Mepitiostane

Clinical data
- Trade names: Thioderon
- Other names: 10364-S; Epitiostanol 17β-(1-methoxy)cyclopentyl ether; 17β-[(1-Methoxycyclopentyl)oxy]-2α,3α-epithio-5α-androstane
- AHFS/Drugs.com: International Drug Names
- Routes of administration: By mouth
- Drug class: Androgen; Anabolic steroid; Androgen ether; Antiestrogen
- ATC code: None;

Legal status
- Legal status: In general: ℞ (Prescription only);

Identifiers
- IUPAC name (1S,2S,4R,8S,11R,12S,15S,16S)-15-[(1-methoxycyclopentyl)oxy]-2,16-dimethyl-5-thiapentacyclo[9.7.0.0^{2},^{8}.0^{4},^{6}.0^{12},^{16}]octadecane;
- CAS Number: 21362-69-6;
- PubChem CID: 9909202;
- ChemSpider: 8084854;
- UNII: O00404969K;
- KEGG: D01602;
- CompTox Dashboard (EPA): DTXSID001016882 ;

Chemical and physical data
- Formula: C_{25}H_{40}O_{2}S
- Molar mass: 404.65 g·mol^{−1}
- 3D model (JSmol): Interactive image;
- SMILES C[C@]12CC[C@H]3[C@H]([C@@H]1CC[C@@H]2OC4(CCCC4)OC)CC[C@@H]5[C@@]3(C[C@@H]6[C@H](C5)S6)C;
- InChI InChI=1S/C25H40O2S/c1-23-13-10-19-17(7-6-16-14-20-21(28-20)15-24(16,19)2)18(23)8-9-22(23)27-25(26-3)11-4-5-12-25/h16-22H,4-15H2,1-3H3/t16-,17-,18-,19-,20-,21+,22-,23-,24-/m0/s1; Key:IVDYZAAPOLNZKG-KWHRADDSSA-N;

= Mepitiostane =

Chemical compound

Mepitiostane, sold under the brand name Thioderon, is an orally active antiestrogen and anabolic–androgenic steroid (AAS) of the dihydrotestosterone (DHT) group which is marketed in Japan as an antineoplastic agent for the treatment of breast cancer.

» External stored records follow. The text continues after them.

-- pv_equiv track=rewrite | github.com/Nearsoft/google-code-jam | solutions/double-or-one-thing/python/double-or-one-thing.py | solution
-- ===== SOURCE A (Python) =====
-- def solution(inp):
--     repeat = 1
--     answer = ""
--
--     for l in range(len(inp)-1):
--         if inp[l] == inp[l+1]:
--             repeat+=1
--         else:
--             if inp[l] < inp[l+1]: # A < B , H > C, E < T, ...
--                 answer+=inp[l]*2*repeat
--             else:
--                 answer+=inp[l]*repeat
--             repeat = 1
--
--     answer += inp[len(inp)-1]*repeat
--     return answer
-- ===== SOURCE B (Python) =====
-- def solution(inp):
--     runs = []
--     for ch in inp:
--         if runs and runs[-1][0] == ch:
--             runs[-1][1] += 1
--         else:
--             runs.append([ch, 1])
--     parts = []
--     for (ch, n), nxt in zip(runs, runs[1:] + [None]):
--         if nxt is not None and ch < nxt[0]:
--             parts.append(ch * (2 * n))
--         else:
--             parts.append(ch * n)
--     return "".join(parts)
-- ===== Notes on version B (the rewrite author's own statement) =====
-- stated objective: idiomatic
-- what changed: B first builds an explicit run-length table of the string and then emits each run once with next-run lookahead, instead of A's single index loop comparing adjacent characters with a reset counter.
-- outside the precondition, e.g. on solution(''): A raises IndexError, B returns ''
import Mathlib
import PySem

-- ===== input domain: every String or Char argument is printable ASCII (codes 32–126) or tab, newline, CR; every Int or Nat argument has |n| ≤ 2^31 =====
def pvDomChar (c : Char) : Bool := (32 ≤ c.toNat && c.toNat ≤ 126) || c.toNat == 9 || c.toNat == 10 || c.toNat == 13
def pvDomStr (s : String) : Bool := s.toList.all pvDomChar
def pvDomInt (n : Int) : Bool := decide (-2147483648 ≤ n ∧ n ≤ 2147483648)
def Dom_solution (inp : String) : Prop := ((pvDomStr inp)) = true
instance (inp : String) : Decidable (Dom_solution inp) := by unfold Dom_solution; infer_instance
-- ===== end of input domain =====

-- B replaces A's index loop with a reset counter by an explicit run-length table with
-- next-run lookahead (objective: idiomatic/alternative decomposition, same cost).

-- ===== PORT A =====
-- one step of A's for-loop over l in range(len(inp)-1); state = (repeat, answer)
def solStepA (cs : List Char) (st : Nat × List Char) (l : Nat) : Nat × List Char :=
  let a := cs.getD l ' '
  let b := cs.getD (l+1) ' '
  if a = b then (st.1 + 1, st.2)
  else if a < b then (1, st.2 ++ List.replicate (2 * st.1) a)
  else (1, st.2 ++ List.replicate st.1 a)

def solution (inp : String) : String :=
  let cs := inp.toList
  let st := (List.range (cs.length - 1)).foldl (solStepA cs) (1, [])
  String.ofList (st.2 ++ List.replicate st.1 (cs.getD (cs.length - 1) ' '))

-- ===== PORT B =====
-- first loop of B: build the run table (runs[-1] update ↦ dropLast ++ [..])
def solBuildB (runs : List (Char × Nat)) (ch : Char) : List (Char × Nat) :=
  match runs.getLast? with
  | some (c, n) => if c = ch then runs.dropLast ++ [(c, n + 1)] else runs ++ [(ch, 1)]
  | none => [(ch, 1)]

-- second loop of B: zip(runs, runs[1:] + [None]) and emit each piece
def solEmitB (p : (Char × Nat) × Option (Char × Nat)) : List Char :=
  match p with
  | ((ch, n), nxt) =>
    match nxt with
    | some (d, _) => if ch < d then List.replicate (2 * n) ch else List.replicate n ch
    | none => List.replicate n ch

def solution_alt (inp : String) : String :=
  let runs := inp.toList.foldl solBuildB []
  let parts := (runs.zip (runs.tail.map some ++ [none])).map solEmitB
  String.ofList parts.flatten

-- ===== PRECONDITION & SPEC =====
-- Pre_ excludes only the empty string, on which A raises IndexError (inp[-1] on ""); B returns "" there.
def Pre_solution (inp : String) : Prop := inp ≠ ""
instance (inp : String) : Decidable (Pre_solution inp) := by unfold Pre_solution; infer_instance
def pvWitness_solution : String := "aab"

def Spec_solution (inp : String) (out : String) : Prop := out = solution_alt inp
instance (inp : String) (out : String) : Decidable (Spec_solution inp out) := by unfold Spec_solution; infer_instance

-- ===== CLAIM (what is proved, stated in full; the proofs are below) =====
def Claim_equal_solution : Prop := ∀ (inp : String), Dom_solution inp → Pre_solution inp → Spec_solution inp (solution inp)

-- ===== LEMMAS AND PROOFS =====

-- common characterisation: process the rest of the string with a pending run count r
def recA : List Char → Nat → List Char
  | [], _ => []
  | [a], r => List.replicate r a
  | a :: b :: t, r =>
    if a = b then recA (b :: t) (r + 1)
    else (if a < b then List.replicate (2 * r) a else List.replicate r a) ++ recA (b :: t) (1 : Nat)

-- run-length encoding of t with a pending run (c, n)
def runsFrom (c : Char) (n : Nat) : List Char → List (Char × Nat)
  | [] => [(c, n)]
  | d :: t => if c = d then runsFrom c (n + 1) t else (c, n) :: runsFrom d 1 t

-- ---- A side ----

lemma solStepA_cons (c : Char) (cs : List Char) (st : Nat × List Char) (l : Nat) :
    solStepA (c :: cs) st (l + 1) = solStepA cs st l := by
  simp [solStepA]

lemma foldl_stepA_shift (c : Char) (cs : List Char) (st : Nat × List Char) (n : Nat) :
    (List.map (· + 1) (List.range n)).foldl (solStepA (c :: cs)) st
      = (List.range n).foldl (solStepA cs) st := by
  rw [List.foldl_map]
  have hfun : (fun st l => solStepA (c :: cs) st (l + 1)) = solStepA cs :=
    funext fun st => funext fun l => solStepA_cons c cs st l
  rw [hfun]

lemma A_loop : ∀ (cs : List Char) (c : Char) (r : Nat) (acc : List Char),
    (let st := (List.range ((c :: cs).length - 1)).foldl (solStepA (c :: cs)) (r, acc)
     st.2 ++ List.replicate st.1 ((c :: cs).getD ((c :: cs).length - 1) ' '))
      = acc ++ recA (c :: cs) r := by
  intro cs
  induction cs with
  | nil => intro c r acc; simp [recA]
  | cons d t ih =>
    intro c r acc
    have hrange : List.range ((c :: d :: t).length - 1)
        = 0 :: List.map (· + 1) (List.range ((d :: t).length - 1)) := by
      simp [List.range_succ_eq_map]
    simp only [hrange, List.foldl_cons, foldl_stepA_shift]
    have hlast : (c :: d :: t).getD ((c :: d :: t).length - 1) ' '
        = (d :: t).getD ((d :: t).length - 1) ' ' := by
      simp [List.getD]
      rfl
    by_cases hcd : c = d
    · have hstep : solStepA (c :: d :: t) (r, acc) 0 = (r + 1, acc) := by
        simp [solStepA, hcd]
      rw [hstep, hlast, ih d (r + 1) acc]
      subst hcd
      simp [recA]
    · by_cases hlt : c < d
      · have hstep : solStepA (c :: d :: t) (r, acc) 0
            = (1, acc ++ List.replicate (2 * r) c) := by
          simp [solStepA, hcd, hlt]
        rw [hstep, hlast, ih d 1 (acc ++ List.replicate (2 * r) c)]
        simp [recA, hcd, hlt]
      · have hstep : solStepA (c :: d :: t) (r, acc) 0
            = (1, acc ++ List.replicate r c) := by
          simp [solStepA, hcd, hlt]
        rw [hstep, hlast, ih d 1 (acc ++ List.replicate r c)]
        simp [recA, hcd, hlt]

lemma solution_eq_recA (c : Char) (cs : List Char) :
    solution (String.ofList (c :: cs)) = String.ofList (recA (c :: cs) 1) := by
  have h := A_loop cs c 1 []
  simp only [solution, String.toList_ofList]
  exact congrArg String.ofList h

-- ---- B side ----

lemma build_invariant : ∀ (cs : List Char) (pre : List (Char × Nat)) (c : Char) (n : Nat),
    cs.foldl solBuildB (pre ++ [(c, n)]) = pre ++ runsFrom c n cs := by
  intro cs
  induction cs with
  | nil => intro pre c n; simp [runsFrom]
  | cons d t ih =>
    intro pre c n
    have hlast : (pre ++ [(c, n)]).getLast? = some (c, n) := by
      simp [List.getLast?_append]
    by_cases h : c = d
    · have hb : solBuildB (pre ++ [(c, n)]) d = pre ++ [(c, n + 1)] := by
        simp [solBuildB, hlast, h, List.dropLast_append_of_ne_nil]
      simp only [List.foldl_cons, hb, ih, runsFrom, if_pos h]
    · have hb : solBuildB (pre ++ [(c, n)]) d = (pre ++ [(c, n)]) ++ [(d, 1)] := by
        simp [solBuildB, hlast, h]
      simp only [List.foldl_cons, hb]
      rw [ih ((pre ++ [(c, n)])) d 1]
      simp [runsFrom, h]

lemma runsFrom_head (cs : List Char) : ∀ (c : Char) (n : Nat),
    ∃ m rest, runsFrom c n cs = (c, m) :: rest := by
  induction cs with
  | nil => exact fun c n => ⟨n, [], rfl⟩
  | cons d t ih =>
    intro c n
    by_cases h : c = d
    · subst h
      obtain ⟨m, rest, hm⟩ := ih c (n + 1)
      exact ⟨m, rest, by simp [runsFrom, hm]⟩
    · exact ⟨n, runsFrom d 1 t, by simp [runsFrom, h]⟩

-- the emit loop computed on a run list
def outRuns : List (Char × Nat) → List Char
  | [] => []
  | [(c, n)] => List.replicate n c
  | (c, n) :: (d, m) :: t =>
    (if c < d then List.replicate (2 * n) c else List.replicate n c) ++ outRuns ((d, m) :: t)

lemma emit_eq_outRuns : ∀ (runs : List (Char × Nat)),
    ((runs.zip (runs.tail.map some ++ [none])).map solEmitB).flatten = outRuns runs := by
  intro runs
  induction runs with
  | nil => simp [outRuns]
  | cons p rest ih =>
    obtain ⟨c, n⟩ := p
    cases rest with
    | nil => simp [outRuns, solEmitB]
    | cons q t =>
      obtain ⟨d, m⟩ := q
      simp only [List.tail_cons, List.map_cons, List.cons_append] at *
      rw [List.zip_cons_cons, List.map_cons, List.flatten_cons, ih]
      simp [outRuns, solEmitB]

lemma outRuns_runsFrom : ∀ (cs : List Char) (c : Char) (n : Nat),
    outRuns (runsFrom c n cs) = recA (c :: cs) n := by
  intro cs
  induction cs with
  | nil => intro c n; simp [runsFrom, outRuns, recA]
  | cons d t ih =>
    intro c n
    by_cases h : c = d
    · subst h
      simp [runsFrom, recA, ih]
    · obtain ⟨m, rest, hm⟩ := runsFrom_head t d 1
      have : outRuns ((c, n) :: runsFrom d 1 t)
          = (if c < d then List.replicate (2 * n) c else List.replicate n c)
            ++ outRuns (runsFrom d 1 t) := by
        rw [hm]; rfl
      simp only [runsFrom, this, ih d 1, recA, if_neg h]

lemma solution_alt_eq_recA (c : Char) (cs : List Char) :
    solution_alt (String.ofList (c :: cs)) = String.ofList (recA (c :: cs) 1) := by
  have hbuild : (c :: cs).foldl solBuildB [] = runsFrom c 1 cs := by
    have h := build_invariant cs [] c 1
    simpa [solBuildB] using h
  simp only [solution_alt, String.toList_ofList, hbuild]
  rw [emit_eq_outRuns, outRuns_runsFrom]

-- ===== VERDICT (by name: the statement is the Claim_ definition above) =====
theorem solution_spec : Claim_equal_solution := by
  intro inp _ hpre
  unfold Spec_solution
  cases hcs : inp.toList with
  | nil =>
    have : inp = "" := by
      rw [← String.ofList_toList (s := inp), hcs]
    exact absurd this hpre
  | cons c cs =>
    have hinp : inp = String.ofList (c :: cs) := by
      rw [← String.ofList_toList (s := inp), hcs]
    rw [hinp, solution_eq_recA, solution_alt_eq_recA]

It is a prodrug of epitiostanol. The drug was patented and described in 1968.

==Medical uses==
Mepitiostane is used as an antiestrogen and antineoplastic agent in the treatment of breast cancer. It is also used as an AAS in the treatment of anemia of renal failure. A series of case reports have found it to be effective in the treatment of an estrogen receptor (ER)-dependent meningiomas as well.

==Side effects==

Mepitiostane shows a high rate of virilizing side effects such as acne, hirsutism, and voice changes in women.

==Pharmacology==

===Pharmacodynamics===
Mepitiostane is described as similar to tamoxifen as an antiestrogen, and through its active form epitiostanol, binds directly to and antagonizes the ER. It is also an AAS.

===Pharmacokinetics===
Mepitiostane is converted into epitiostanol in the body.

==Chemistry==

Mepitiostane, also known as epitiostanol 17β-(1-methoxy)cyclopentyl ether, is a synthetic androstane steroid and a derivative of DHT. It is the C17β (1-methoxy)cyclopentyl ether of epitiostanol, which itself is 2α,3α-epithio-DHT or 2α,3α-epithio-5α-androstan-17β-ol. A related AAS is methylepitiostanol (17α-methylepitiostanol), which is an orally active variant of epitiostanol similarly to mepitiostane, though also has a risk of hepatotoxicity.

==Society and culture==

===Generic names===
Mepitiostane is the generic name of the drug and its INN and JAN.